Transformers are RNNs: Fast Autoregressive Transformers with Linear Attention (2006.16236v3)

Published 29 Jun 2020 in cs.LG and stat.ML

Abstract: Transformers achieve remarkable performance in several tasks but due to their quadratic complexity, with respect to the input's length, they are prohibitively slow for very long sequences. To address this limitation, we express the self-attention as a linear dot-product of kernel feature maps and make use of the associativity property of matrix products to reduce the complexity from $\mathcal{O}\left(N^2\right)$ to $\mathcal{O}\left(N\right)$, where $N$ is the sequence length. We show that this formulation permits an iterative implementation that dramatically accelerates autoregressive transformers and reveals their relationship to recurrent neural networks. Our linear transformers achieve similar performance to vanilla transformers and they are up to 4000x faster on autoregressive prediction of very long sequences.

PDF Abstract

Overview of "Transformers are RNNs: Fast Autoregressive Transformers with Linear Attention"

This paper addresses a critical computational limitation of Transformer models, specifically their quadratic complexity with respect to sequence length, which makes them prohibitively slow for long sequences. The authors introduce a novel reformulation of the self-attention mechanism to dramatically reduce this complexity.

Key Contributions

Linearization of Self-Attention:
- The authors propose expressing self-attention as a linear dot-product of kernel feature maps, leveraging the associativity property of matrix products.
- This reformulation reduces the complexity from $O(N^2)$ to $O(N)$ , where $N$ is the sequence length.
Iterative Implementation:
- Utilizing the proposed linear formulation, the paper presents an iterative implementation that significantly accelerates autoregressive Transformers. This aligns Transformers more closely with the computational patterns of Recurrent Neural Networks (RNNs).
Empirical Performance:
- Extensive evaluations on tasks such as image generation and automatic speech recognition demonstrate that the linear Transformers perform comparably to traditional Transformers but are substantially faster. For instance, the proposed models were up to 4000x faster in autoregressive prediction scenarios for very long sequences.

Detailed Analysis

Linear Transformers Formulation

The core idea is to reformulate the self-attention mechanism to achieve linear complexity. Traditional self-attention involves calculating an attention matrix with a size proportional to the square of the sequence length, leading to $O(N^2)$ complexity. By reinterpreting the similarity computation as a linear dot-product of kernel feature maps, and using associative properties, the authors reduce this complexity to $O(N)$ .
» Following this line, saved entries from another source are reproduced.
-- pv_equiv track=rewrite | github.com/danielcy/trade | utils/list_utils.py | minus_list
-- ===== SOURCE A (Python) =====
-- def minus_list(a, b):
--     len_a = len(a)
--     len_b = len(b)
--     result = []
--     if len_a == len_b:
--         for i in range(len_a):
--             result.append(a[i] - b[i])
--         return result
--     temp = []
--     temp = fill(temp, 0, abs(len_a - len_b))
--     if len_a > len_b:
--         temp.extend(b)
--         for i in range(len_a):
--             result.append(a[i] - temp[i])
--     else:
--         temp.extend(a)
--         for i in range(len_b):
--             result.append(temp[i] - b[i])
--     return result
--
-- def fill(target, element, cnt):
--     for i in range(cnt):
--         target.append(element)
--     return target
-- ===== SOURCE B (Python) =====
-- def minus_list(a, b):
--     # One uniform back-aligned pass: walk both lists from the end (via reversed
--     # copies), treating missing positions as 0, then flip the result.
--     ra = a[::-1]
--     rb = b[::-1]
--     la = len(ra)
--     lb = len(rb)
--     out = []
--     for k in range(max(la, lb)):
--         x = ra[k] if k < la else 0
--         y = rb[k] if k < lb else 0
--         out.append(x - y)
--     out.reverse()
--     return out
-- ===== Notes on version B (the rewrite author's own statement) =====
-- stated objective: simpler
-- what changed: Replaces A's three-way length comparison with explicit zero-prefix padding of the shorter list by a single uniform backward-aligned pass over reversed lists (missing positions read as 0) followed by one reverse.
import Mathlib
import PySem

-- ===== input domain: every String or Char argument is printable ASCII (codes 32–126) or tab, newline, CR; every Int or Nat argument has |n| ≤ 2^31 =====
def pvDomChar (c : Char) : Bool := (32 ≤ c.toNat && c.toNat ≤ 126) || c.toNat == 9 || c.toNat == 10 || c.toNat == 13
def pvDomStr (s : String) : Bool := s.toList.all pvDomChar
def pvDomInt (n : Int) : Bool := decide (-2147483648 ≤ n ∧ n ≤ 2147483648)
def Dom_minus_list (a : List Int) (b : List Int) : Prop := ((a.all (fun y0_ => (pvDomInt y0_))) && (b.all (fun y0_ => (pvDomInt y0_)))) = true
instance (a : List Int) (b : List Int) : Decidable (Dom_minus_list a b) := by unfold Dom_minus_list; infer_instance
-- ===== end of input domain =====

-- B replaces A's three-way length comparison + manual zero-prefix padding by one
-- uniform backward-aligned pass over reversed lists (missing positions read as 0), then a reverse.

-- ===== PORT A =====
-- helper 'fill' from the Python module
def pvFill (target : List Int) (element : Int) (cnt : Int) : List Int :=
  (PySem.List.pyRange 0 cnt 1).foldl (fun t _ => t ++ [element]) target

def minus_list (a : List Int) (b : List Int) : List Int :=
  let len_a : Int := a.length
  let len_b : Int := b.length
  if len_a = len_b then
    (PySem.List.pyRange 0 len_a 1).foldl
      (fun r i => r ++ [PySem.List.pyGetD a i 0 - PySem.List.pyGetD b i 0]) []
  else
    let temp := pvFill [] 0 |len_a - len_b|
    if len_a > len_b then
      let temp2 := temp ++ b
      (PySem.List.pyRange 0 len_a 1).foldl
        (fun r i => r ++ [PySem.List.pyGetD a i 0 - PySem.List.pyGetD temp2 i 0]) []
    else
      let temp2 := temp ++ a
      (PySem.List.pyRange 0 len_b 1).foldl
        (fun r i => r ++ [PySem.List.pyGetD temp2 i 0 - PySem.List.pyGetD b i 0]) []

-- ===== PORT B =====
def minus_list_alt (a : List Int) (b : List Int) : List Int :=
  let ra := a.reverse
  let rb := b.reverse
  let la : Int := ra.length
  let lb : Int := rb.length
  ((PySem.List.pyRange 0 (max la lb) 1).foldl
    (fun out k =>
      out ++ [(if k < la then PySem.List.pyGetD ra k 0 else 0) -
              (if k < lb then PySem.List.pyGetD rb k 0 else 0)]) []).reverse

-- ===== PRECONDITION & SPEC =====
def Spec_minus_list (a : List Int) (b : List Int) (out : List Int) : Prop := out = minus_list_alt a b
instance (a : List Int) (b : List Int) (out : List Int) : Decidable (Spec_minus_list a b out) := by unfold Spec_minus_list; infer_instance

-- ===== CLAIM (what is proved, stated in full; the proofs are below) =====
def Claim_equal_minus_list : Prop := ∀ (a : List Int) (b : List Int), Dom_minus_list a b → Spec_minus_list a b (minus_list a b)

-- ===== LEMMAS AND PROOFS =====

-- element k of a list zero-padded on the left to length n
def padGet (xs : List Int) (n k : Nat) : Int :=
  if k < n - xs.length then 0 else xs.getD (k - (n - xs.length)) 0

lemma padGet_append (p : Nat) (b : List Int) (k : Nat) :
    (List.replicate p (0:Int) ++ b).getD k 0 = if k < p then 0 else b.getD (k - p) 0 := by
  by_cases h : k < p
  · rw [List.getD_eq_getElem?_getD, List.getElem?_append_left (by simpa using h)]
    simp [h]
  · rw [List.getD_eq_getElem?_getD, List.getElem?_append_right (by simpa using not_lt.mp h)]
    simp [h]

lemma pvFill_eq (cnt : Nat) : pvFill [] 0 (cnt:Int) = List.replicate cnt 0 := by
  unfold pvFill
  simp [PySem.List.foldl_append_singleton_eq_map (f := fun _ => (0:Int)), List.map_const',
    PySem.List.length_pyRange_one]

lemma A_form (a b : List Int) : minus_list a b =
    (List.range (max a.length b.length)).map
      (fun k => padGet a (max a.length b.length) k - padGet b (max a.length b.length) k) := by
  unfold minus_list
  rcases Nat.lt_trichotomy a.length b.length with h | h | h
  · -- len_a < len_b
    rw [if_neg (by exact_mod_cast Nat.ne_of_lt h), if_neg (by omega)]
    have habs : |(a.length:Int) - b.length| = ((b.length - a.length : Nat) : Int) := by
      rw [abs_of_nonpos (by omega)]; omega
    rw [habs, pvFill_eq]
    rw [PySem.List.foldl_append_singleton_eq_map, PySem.List.pyRange_one]
    simp only [List.nil_append, List.map_map, Int.sub_zero, Int.toNat_natCast,
      Nat.max_eq_right (Nat.le_of_lt h)]
    apply List.map_congr_left
    intro k hk
    have hk' : k < b.length := List.mem_range.mp hk
    simp only [Function.comp, zero_add, PySem.List.pyGetD_natCast, padGet, padGet_append]
    have : b.length - b.length = 0 := by omega
    rw [this]
    simp
  · -- equal lengths
    rw [if_pos (by exact_mod_cast h)]
    rw [PySem.List.foldl_append_singleton_eq_map, PySem.List.pyRange_one]
    simp only [List.nil_append, List.map_map, Int.sub_zero, Int.toNat_natCast, h, Nat.max_self]
    apply List.map_congr_left
    intro k hk
    have hk' : k < b.length := List.mem_range.mp hk
    simp only [Function.comp, zero_add, PySem.List.pyGetD_natCast, padGet, h]
    simp
  · -- len_a > len_b
    rw [if_neg (by exact_mod_cast Nat.ne_of_gt h), if_pos (by exact_mod_cast h)]
    have habs : |(a.length:Int) - b.length| = ((a.length - b.length : Nat) : Int) := by
      rw [abs_of_nonneg (by omega)]; omega
    rw [habs, pvFill_eq]
    rw [PySem.List.foldl_append_singleton_eq_map, PySem.List.pyRange_one]
    simp only [List.nil_append, List.map_map, Int.sub_zero, Int.toNat_natCast,
      Nat.max_eq_left (Nat.le_of_lt h)]
    apply List.map_congr_left
    intro k hk
    have hk' : k < a.length := List.mem_range.mp hk
    simp only [Function.comp, zero_add, PySem.List.pyGetD_natCast, padGet, padGet_append]
    have : a.length - a.length = 0 := by omega
    rw [this]
    simp

lemma rev_get (xs : List Int) (n k : Nat) (hk : k < n) (hle : xs.length ≤ n) :
    (if ((n-1-k : Nat):Int) < (xs.length:Int) then xs.reverse.getD (n-1-k) 0 else 0)
      = padGet xs n k := by
  by_cases h : n-1-k < xs.length
  · rw [if_pos (by exact_mod_cast h)]
    unfold padGet
    rw [if_neg (by omega)]
    have h2 : k - (n - xs.length) < xs.length := by omega
    rw [List.getD_eq_getElem _ _ (by simpa using h), List.getD_eq_getElem _ _ h2,
        List.getElem_reverse]
    congr 1
    omega
  · rw [if_neg (by exact_mod_cast h)]
    unfold padGet
    rw [if_pos (by omega)]

lemma B_form (a b : List Int) : minus_list_alt a b =
    (List.range (max a.length b.length)).map
      (fun k => padGet a (max a.length b.length) k - padGet b (max a.length b.length) k) := by
  unfold minus_list_alt
  simp only [PySem.List.foldl_append_singleton_eq_map, PySem.List.pyRange_one,
    List.nil_append, List.map_map, List.length_reverse, Int.sub_zero, zero_add]
  have hmax : (max ((a.length:Int)) ((b.length:Int))).toNat = max a.length b.length := by omega
  rw [hmax]
  apply List.ext_getElem
  · simp
  · intro k h1 h2
    rw [List.getElem_reverse]
    simp only [List.getElem_map, List.getElem_range, List.length_map, List.length_range,
      Function.comp_apply, PySem.List.pyGetD_natCast]
    have hk : k < max a.length b.length := by simpa using h2
    rw [rev_get a _ k hk (by omega), rev_get b _ k hk (by omega)]

theorem minus_list_main (a b : List Int) : minus_list a b = minus_list_alt a b := by
  rw [A_form, B_form]

-- ===== VERDICT (by name: the statement is the Claim_ definition above) =====
theorem minus_list_spec : Claim_equal_minus_list := by
  intro a b _
  unfold Spec_minus_list
  exact minus_list_main a b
Transition to RNN-like Structures

The paper highlights a previously unexplored relationship between Transformers and RNNs. By presenting the Transformer as an RNN through the lens of causal masking and iterative updates, it shows that transformers can be used effectively for autoregressive tasks with significantly lower computational overhead. This theoretical shift allows for faster inference times, which is crucial for real-time and large-scale applications.

Empirical Validation

Synthetic Task Performance:
- On synthetic sequence duplication tasks, linear Transformers demonstrated stable convergence and achieved loss values comparable to traditional softmax-based Transformers.
Image Generation:
- For datasets like MNIST and CIFAR-10, linear Transformers exhibited competitive bits-per-dimension metrics while generating images multiple orders of magnitude faster than traditional models. For instance, linear Transformers generated CIFAR-10 images 4452x faster than softmax Transformers without sacrificing performance quality.
Automatic Speech Recognition (ASR):
- In ASR tasks on the WSJ dataset, the linear Transformer not only outperformed traditional bi-directional LSTMs and Reformer models in terms of phoneme error rates but also trained faster, indicating practical advantages in both performance and efficiency.

Implications and Future Directions

The reduced complexity and enhanced speed of linear Transformers open new avenues for deploying Transformer models in practical scenarios where sequence lengths are extensive, such as natural language processing, real-time video processing, and high-resolution image generation. Additionally, this work prompts further investigation into the choice of kernel feature maps and their impact on model performance.

Conclusion

This paper provides substantial advancements in the efficiency of Transformer models through the introduction of linear self-attention mechanisms. By demonstrating the feasibility of RNN-like fast autoregressive Transformers, the authors successfully bridge a crucial gap in making these models more practical for large-scale and real-world applications. Future work can explore more sophisticated kernel approximations and further refine the relationship between RNNs and Transformers to unlock even greater efficiencies.